The Company offers its products through its HMO subsidiaries, Oxford Health
Plans (NY), Inc. (“Oxford NY”), Oxford Health Plans (NJ), Inc. (“Oxford NJ”)
and Oxford Health Plans (CT), Inc. (“Oxford CT”), and through its insurance
subsidiaries, Oxford Health Insurance, Inc. (“OHI”) and Investors Guaranty
Life Insurance Company (“IGL”). OHI does business under accident and health
insurance licenses granted by the Departments of Insurance of New York and
Connecticut, the Department of Banking and Insurance of New Jersey and the
Commonwealth of Pennsylvania. IGL, a domestic California insurance company,
is licensed to write annuity, life and health insurance policies in most
states. The Company’s ancillary and specialty benefit plans are offered
primarily through Oxford Benefit Management, Inc. (“OBM”), a wholly-owned
subsidiary of the Company.
The Company is not dependent on any single employer or group of employers,
as the largest employer group contributed approximately 1.4% of total
premiums earned during 2003 and the ten largest employer groups contributed
approximately 5.3% of total premiums earned during 2003. The Company’s
Medicare revenue under its contracts with the federal Centers for Medicare
and Medicaid Services (“CMS”) represented approximately 12% of its premium
revenue earned during 2003.
Health Benefit Plans
Overview
The Company’s health benefit product lines include HMO, EPO, POS, PPO,
indemnity plans, and self-funded health plans with a full spectrum of
cost-share options and plan designs to meet the diverse needs of its
customers. For most of these products, the benefits to the members and the
reimbursement to the providers can be affected by whether the services are
provided by a “network participating provider” or a “non-participating
provider.” A network participating provider generally is one that has
entered into a contractual arrangement with Oxford, directly or indirectly,
to, among other things, accept certain pre-established compensation for
services rendered to Oxford members. Non-participating providers are
generally those that are not under contract with Oxford and, accordingly,
such non-participating providers have not agreed to any set level of
compensation. The contractual arrangements with the Company’s various health
care providers are described below under “Provider Arrangements”. Oxford
currently maintains two networks of participating providers for its
commercial business. The first is the Freedom network, which is Oxford’s
largest network of providers, and is offered in New York, New Jersey and
Connecticut (the “Tri-State Area”). The Company believes that the size and
quality of the providers in the Freedom network is one of its primary
competitive advantages. The second network is the Liberty network, which is
smaller than the Freedom network and is offered in New York and New Jersey.

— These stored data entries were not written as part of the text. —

-- pv_equiv track=rewrite | github.com/saurabh-kumbhar/python-course-practice | CompletePythonCourse/PythonCourse-master/Section_04/assignment_07.py | string_match
-- ===== SOURCE A (Python) =====
-- def string_match(a, b):
--     length = len(a)
--     count = 0
--     if len(a) > len(b):
--         length = len(b)
--
--     for i in range(length-1):
--         if a[i] == b[i] and a[i+1] == b[i+1]:
--             count += 1
--
--     return count
-- ===== SOURCE B (Python) =====
-- def string_match(a, b):
--     # Run-length algorithm: a maximal run of L consecutive equal positions
--     # contains exactly L-1 adjacent matching pairs, so sum (L-1) over runs.
--     count = 0
--     run = 0
--     for x, y in zip(a, b):
--         if x == y:
--             run += 1
--         else:
--             if run > 1:
--                 count += run - 1
--             run = 0
--     if run > 1:
--         count += run - 1
--     return count
-- ===== Notes on version B (the rewrite author's own statement) =====
-- stated objective: alternative
-- what changed: Replaces A's adjacent-pair test (re-indexing both strings at i and i+1 for each i under a min-length bound) with a run-length algorithm: a single zip walk tracks the length of the current maximal run of equal positions and adds run-1 per run, never comparing two adjacent positions together.
import Mathlib
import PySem

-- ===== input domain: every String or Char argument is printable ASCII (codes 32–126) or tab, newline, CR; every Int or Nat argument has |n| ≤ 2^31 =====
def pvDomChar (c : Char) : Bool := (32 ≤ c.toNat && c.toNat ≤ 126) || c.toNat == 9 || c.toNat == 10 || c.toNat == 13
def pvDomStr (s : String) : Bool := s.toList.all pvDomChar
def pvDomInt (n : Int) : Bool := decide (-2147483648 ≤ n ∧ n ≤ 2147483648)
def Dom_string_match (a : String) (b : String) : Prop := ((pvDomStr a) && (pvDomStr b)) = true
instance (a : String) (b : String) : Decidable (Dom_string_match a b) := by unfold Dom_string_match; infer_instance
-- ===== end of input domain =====

-- B uses a run-length algorithm (each maximal run of L equal positions yields L-1 pairs) instead of A's adjacent-pair test; same O(n) cost.

-- ===== PORT A =====
-- Literal port of A: length = min of the two lengths via A's if, then a loop over
-- range(length-1) testing a[i]==b[i] and a[i+1]==b[i+1].  Every index used is in
-- range (i+1 ≤ length-1+1 ≤ both lengths), so pyGetD's default ' ' is never read.
def string_match (a : String) (b : String) : Int :=
  let la := a.toList
  let lb := b.toList
  let length : Int := if (la.length : Int) > (lb.length : Int) then (lb.length : Int) else (la.length : Int)
  (PySem.List.pyRange 0 (length - 1) 1).foldl
    (fun count i =>
      if PySem.List.pyGetD la i ' ' = PySem.List.pyGetD lb i ' ' ∧
         PySem.List.pyGetD la (i + 1) ' ' = PySem.List.pyGetD lb (i + 1) ' '
      then count + 1 else count)
    0

-- ===== PORT B =====
-- Source B's loop body: state (count, run); equal position extends the run,
-- a mismatch flushes the run (adding run-1 if run > 1) and resets it.
def runStep (s : Int × Int) (e : Bool) : Int × Int :=
  if e then (s.1, s.2 + 1)
  else (if s.2 > 1 then s.1 + s.2 - 1 else s.1, 0)

def string_match_alt (a : String) (b : String) : Int :=
  let p := (List.zipWith (fun x y => x == y) a.toList b.toList).foldl runStep (0, 0)
  -- Source B's final flush after the loop
  if p.2 > 1 then p.1 + p.2 - 1 else p.1

-- ===== PRECONDITION & SPEC =====
def Spec_string_match (a : String) (b : String) (out : Int) : Prop := out = string_match_alt a b
instance (a : String) (b : String) (out : Int) : Decidable (Spec_string_match a b out) := by unfold Spec_string_match; infer_instance

-- ===== CLAIM (what is proved, stated in full; the proofs are below) =====
def Claim_equal_string_match : Prop := ∀ (a : String) (b : String), Dom_string_match a b → Spec_string_match a b (string_match a b)

-- ===== LEMMAS AND PROOFS =====

-- Proof-only intermediate: the number of adjacent True pairs in a boolean list.
def pairCount : List Bool → Int
  | x :: y :: rest => (if x && y then 1 else 0) + pairCount (y :: rest)
  | _ => 0

-- The indexed 0/1 sum over the first (min len - 1) positions equals the pair scan.
theorem key_sum (la : List Char) : ∀ (lb : List Char),
    ((List.range (min la.length lb.length - 1)).map
      (fun k => if la.getD k ' ' = lb.getD k ' ' ∧ la.getD (k + 1) ' ' = lb.getD (k + 1) ' '
                then (1 : Int) else 0)).sum
    = pairCount (List.zipWith (fun x y => x == y) la lb) := by
  induction la with
  | nil => intro lb; simp [pairCount]
  | cons x rest ih =>
    intro lb
    match lb, rest with
    | [], _ => simp [pairCount]
    | [y], _ => simp [pairCount.eq_def]
    | y :: y' :: ys, [] => simp [pairCount]
    | y :: y' :: ys, x' :: xs =>
      have hm : min (x :: x' :: xs).length (y :: y' :: ys).length - 1
          = (min (x' :: xs).length (y' :: ys).length - 1) + 1 := by
        simp only [List.length_cons]; omega
      rw [hm, List.range_succ_eq_map, List.map_cons, List.map_map, List.sum_cons]
      have htail : ((fun k =>
            if (x :: x' :: xs).getD k ' ' = (y :: y' :: ys).getD k ' ' ∧
               (x :: x' :: xs).getD (k + 1) ' ' = (y :: y' :: ys).getD (k + 1) ' '
            then (1 : Int) else 0) ∘ Nat.succ)
          = fun k =>
            if (x' :: xs).getD k ' ' = (y' :: ys).getD k ' ' ∧
               (x' :: xs).getD (k + 1) ' ' = (y' :: ys).getD (k + 1) ' '
            then (1 : Int) else 0 := by
        funext k
        simp [Function.comp, List.getD]
      rw [htail, ih (y' :: ys)]
      show _ = pairCount ((x == y) :: (x' == y') :: List.zipWith (fun x y => x == y) xs ys)
      rw [pairCount]
      congr 1
      by_cases h1 : x = y <;> by_cases h2 : x' = y' <;> simp [h1, h2, List.getD]

-- A leading False contributes no pair.
theorem pairCount_false_cons (m : List Bool) : pairCount (false :: m) = pairCount m := by
  cases m with
  | nil => simp [pairCount]
  | cons y ys => simp [pairCount]

-- A run of n Trues followed by a mismatch contributes n-1 pairs (for n > 1).
theorem pairCount_repl_false (n : Nat) : ∀ (m : List Bool),
    pairCount (List.replicate n true ++ false :: m)
      = (if 1 < n then (n : Int) - 1 else 0) + pairCount m := by
  induction n with
  | zero => intro m; simpa using pairCount_false_cons m
  | succ k ih =>
    intro m
    cases k with
    | zero => simp [pairCount, pairCount_false_cons]
    | succ j =>
      have : List.replicate (j + 1 + 1) true ++ false :: m
          = true :: true :: (List.replicate j true ++ false :: m) := by
        simp [List.replicate_succ]
      rw [this]
      have h2 : (true : Bool) :: (List.replicate j true ++ false :: m)
          = List.replicate (j + 1) true ++ false :: m := by
        simp [List.replicate_succ]
      rw [pairCount, h2, ih m]
      have hone : (if (true && true) = true then (1 : Int) else 0) = 1 := by simp
      rw [hone]
      generalize pairCount m = p
      split_ifs <;> omega

-- A terminal run of n Trues contributes n-1 pairs (for n > 1).
theorem pairCount_repl (n : Nat) :
    pairCount (List.replicate n true) = if 1 < n then (n : Int) - 1 else 0 := by
  induction n with
  | zero => simp [pairCount]
  | succ k ih =>
    cases k with
    | zero => simp [pairCount]
    | succ j =>
      have : List.replicate (j + 1 + 1) true = true :: List.replicate (j + 1) true := by
        simp [List.replicate_succ]
      rw [this]
      have hrw : (true : Bool) :: List.replicate j true = List.replicate (j + 1) true := by
        simp [List.replicate_succ]
      rw [show List.replicate (j+1) (true : Bool) = true :: List.replicate j true from by
            simp [List.replicate_succ], pairCount, hrw, ih]
      have hone : (if (true && true) = true then (1 : Int) else 0) = 1 := by simp
      rw [hone]
      split_ifs <;> omega

-- Loop invariant for B's fold: with count c and a pending run of r equal
-- positions, the flushed result equals c plus the pairs of (replicate r true ++ m).
theorem run_invariant : ∀ (m : List Bool) (c : Int) (r : Nat),
    (let p := m.foldl runStep (c, (r : Int));
     if p.2 > 1 then p.1 + p.2 - 1 else p.1)
      = c + pairCount (List.replicate r true ++ m) := by
  intro m
  induction m with
  | nil =>
    intro c r
    simp only [List.foldl_nil, List.append_nil, pairCount_repl]
    split_ifs <;> omega
  | cons e m' ih =>
    intro c r
    cases e with
    | true =>
      have hstep : runStep (c, (r : Int)) true = (c, ((r + 1 : Nat) : Int)) := by
        simp [runStep]
      have hlist : List.replicate r true ++ true :: m'
          = List.replicate (r + 1) true ++ m' := by
        simp [List.replicate_succ']
      simp only [List.foldl_cons, hstep, ih c (r + 1), hlist]
    | false =>
      have hstep : runStep (c, (r : Int)) false
          = (if (r : Int) > 1 then c + r - 1 else c, ((0 : Nat) : Int)) := by
        simp [runStep]
      simp only [List.foldl_cons, hstep,
        ih (if (r : Int) > 1 then c + r - 1 else c) 0,
        pairCount_repl_false r m']
      simp only [List.replicate_zero, List.nil_append]
      split_ifs <;> omega

-- ===== VERDICT (by name: the statement is the Claim_ definition above) =====
theorem string_match_spec : Claim_equal_string_match := by
  intro a b _
  unfold Spec_string_match
  simp only [string_match, string_match_alt]
  have hlen : (if (a.toList.length : Int) > (b.toList.length : Int)
        then (b.toList.length : Int) else (a.toList.length : Int))
      = ((min a.toList.length b.toList.length : Nat) : Int) := by
    split <;> omega
  rw [hlen]
  have hbody : (fun (count : Int) (i : Int) =>
      if PySem.List.pyGetD a.toList i ' ' = PySem.List.pyGetD b.toList i ' ' ∧
         PySem.List.pyGetD a.toList (i + 1) ' ' = PySem.List.pyGetD b.toList (i + 1) ' '
      then count + 1 else count)
      = fun count i => count +
        (if PySem.List.pyGetD a.toList i ' ' = PySem.List.pyGetD b.toList i ' ' ∧
            PySem.List.pyGetD a.toList (i + 1) ' ' = PySem.List.pyGetD b.toList (i + 1) ' '
         then (1 : Int) else 0) := by
    funext c i; split <;> simp
  rw [hbody, PySem.List.foldl_add, PySem.List.pyRange_one]
  have hB := run_invariant (List.zipWith (fun x y => x == y) a.toList b.toList) 0 0
  simp only [List.replicate_zero, List.nil_append, Nat.cast_zero, zero_add] at hB
  rw [hB, ← key_sum a.toList b.toList]
  have htn : (((min a.toList.length b.toList.length : Nat) : Int) - 1 - 0).toNat
      = min a.toList.length b.toList.length - 1 := by omega
  rw [htn, List.map_map]
  rw [zero_add]
  congr 1
  congr 1
  funext k
  have h1 : ((k : Int) + 1) = ((k + 1 : Nat) : Int) := by push_cast; ring
  simp only [Function.comp_apply, zero_add, h1, PySem.List.pyGetD_natCast]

The Company believes that the Liberty network is competitive in size and
quality to networks of certain other health plans in the metropolitan New
York City and New Jersey area. Lastly, Oxford covers certain out-of-area
employees of Tri-State Area employers. The benefits provided to these
out-of-area employees are provided on an in-network and out-of-network
basis, with the in-network portion being served by networks of providers
under contract with independent provider network companies that, in turn,
have contracted with Oxford. The networks of these independent provider
network companies occasionally serve Oxford covered employees of Tri-State
Area employers.
The provisions in each of the Company’s health benefit plans vary regarding
whether the member can receive coverage for services from non-participating
providers, what the financial impact to the member of doing so will be and
what benefits may be available to the member from a non-participating
provider. Most of the Company’s commercial plans are available with either
the Freedom network or the Liberty network as the primary network for
purposes of determining whether a provider is participating or
non-participating for that particular plan. The selection of the Liberty
network by an employer group usually results in lower premiums than
selection of the Freedom network. Under most of the Company’s products, the
benefits and corresponding costs, such as copayments, coinsurance and
deductibles, to the members are affected by whether the services are
provided by a participating or a non-participating provider. For example, in
Oxford’s POS plans described below, services rendered by a participating
physician are generally subject to lower member cost-sharing (copayments,
coinsurance and deductibles) than benefits obtained from non-participating
providers. The result is that services rendered by non-participating
providers will typically result in higher out-of-pocket costs for members.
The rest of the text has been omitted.